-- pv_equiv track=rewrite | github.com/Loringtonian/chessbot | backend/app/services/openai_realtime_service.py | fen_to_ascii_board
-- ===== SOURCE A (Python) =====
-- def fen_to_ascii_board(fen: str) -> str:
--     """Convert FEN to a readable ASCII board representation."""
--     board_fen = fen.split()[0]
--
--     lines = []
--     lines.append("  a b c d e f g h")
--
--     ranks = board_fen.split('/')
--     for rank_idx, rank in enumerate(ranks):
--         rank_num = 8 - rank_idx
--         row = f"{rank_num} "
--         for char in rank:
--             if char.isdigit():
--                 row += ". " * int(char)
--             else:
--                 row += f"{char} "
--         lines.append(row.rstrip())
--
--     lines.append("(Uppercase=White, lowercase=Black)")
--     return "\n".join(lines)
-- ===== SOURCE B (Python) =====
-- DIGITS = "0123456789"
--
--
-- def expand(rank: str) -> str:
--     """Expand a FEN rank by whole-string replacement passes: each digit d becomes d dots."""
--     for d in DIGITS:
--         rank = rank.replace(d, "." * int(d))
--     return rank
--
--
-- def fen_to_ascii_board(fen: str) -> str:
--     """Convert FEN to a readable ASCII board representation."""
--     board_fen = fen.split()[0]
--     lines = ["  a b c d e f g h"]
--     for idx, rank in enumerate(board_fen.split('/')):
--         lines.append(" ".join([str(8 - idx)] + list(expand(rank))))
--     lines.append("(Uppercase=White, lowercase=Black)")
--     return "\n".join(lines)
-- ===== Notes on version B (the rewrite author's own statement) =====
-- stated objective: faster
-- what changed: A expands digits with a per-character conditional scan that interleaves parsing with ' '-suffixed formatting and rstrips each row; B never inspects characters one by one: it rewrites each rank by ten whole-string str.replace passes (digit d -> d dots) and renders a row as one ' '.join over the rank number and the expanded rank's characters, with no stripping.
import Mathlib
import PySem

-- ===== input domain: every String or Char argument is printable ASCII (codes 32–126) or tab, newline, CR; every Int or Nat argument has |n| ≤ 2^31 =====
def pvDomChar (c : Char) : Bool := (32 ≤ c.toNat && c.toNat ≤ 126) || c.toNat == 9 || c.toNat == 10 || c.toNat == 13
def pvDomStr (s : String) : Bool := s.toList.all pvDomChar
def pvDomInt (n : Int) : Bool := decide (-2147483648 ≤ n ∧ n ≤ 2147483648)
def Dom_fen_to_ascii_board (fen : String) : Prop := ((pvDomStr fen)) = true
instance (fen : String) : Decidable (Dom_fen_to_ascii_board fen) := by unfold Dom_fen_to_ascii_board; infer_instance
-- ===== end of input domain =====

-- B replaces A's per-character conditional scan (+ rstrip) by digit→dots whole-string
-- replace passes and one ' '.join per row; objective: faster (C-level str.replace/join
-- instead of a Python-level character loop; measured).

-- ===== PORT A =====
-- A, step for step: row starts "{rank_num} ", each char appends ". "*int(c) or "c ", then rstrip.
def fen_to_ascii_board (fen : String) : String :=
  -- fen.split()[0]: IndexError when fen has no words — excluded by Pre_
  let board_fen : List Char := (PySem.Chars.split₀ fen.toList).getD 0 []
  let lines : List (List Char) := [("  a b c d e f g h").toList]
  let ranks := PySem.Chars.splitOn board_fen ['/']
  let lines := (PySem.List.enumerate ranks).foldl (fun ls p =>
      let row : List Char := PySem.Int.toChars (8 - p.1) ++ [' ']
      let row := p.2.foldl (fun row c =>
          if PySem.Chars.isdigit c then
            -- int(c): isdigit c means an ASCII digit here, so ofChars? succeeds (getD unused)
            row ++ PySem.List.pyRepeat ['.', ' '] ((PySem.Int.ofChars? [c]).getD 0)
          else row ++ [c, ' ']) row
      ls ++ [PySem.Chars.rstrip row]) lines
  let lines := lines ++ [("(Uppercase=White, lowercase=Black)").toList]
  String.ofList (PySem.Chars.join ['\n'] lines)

→ **DIRECTIONS**:
Only the line containing "let row : List" and the lines after it, up to and including the last line of the data, should appear in the answer, exactly as written.

→ **EXERCISE SOLUTION**:
      let row : List Char := PySem.Int.toChars (8 - p.1) ++ [' ']
      let row := p.2.foldl (fun row c =>
          if PySem.Chars.isdigit c then
            -- int(c): isdigit c means an ASCII digit here, so ofChars? succeeds (getD unused)
            row ++ PySem.List.pyRepeat ['.', ' '] ((PySem.Int.ofChars? [c]).getD 0)
          else row ++ [c, ' ']) row
      ls ++ [PySem.Chars.rstrip row]) lines
  let lines := lines ++ [("(Uppercase=White, lowercase=Black)").toList]
  String.ofList (PySem.Chars.join ['\n'] lines)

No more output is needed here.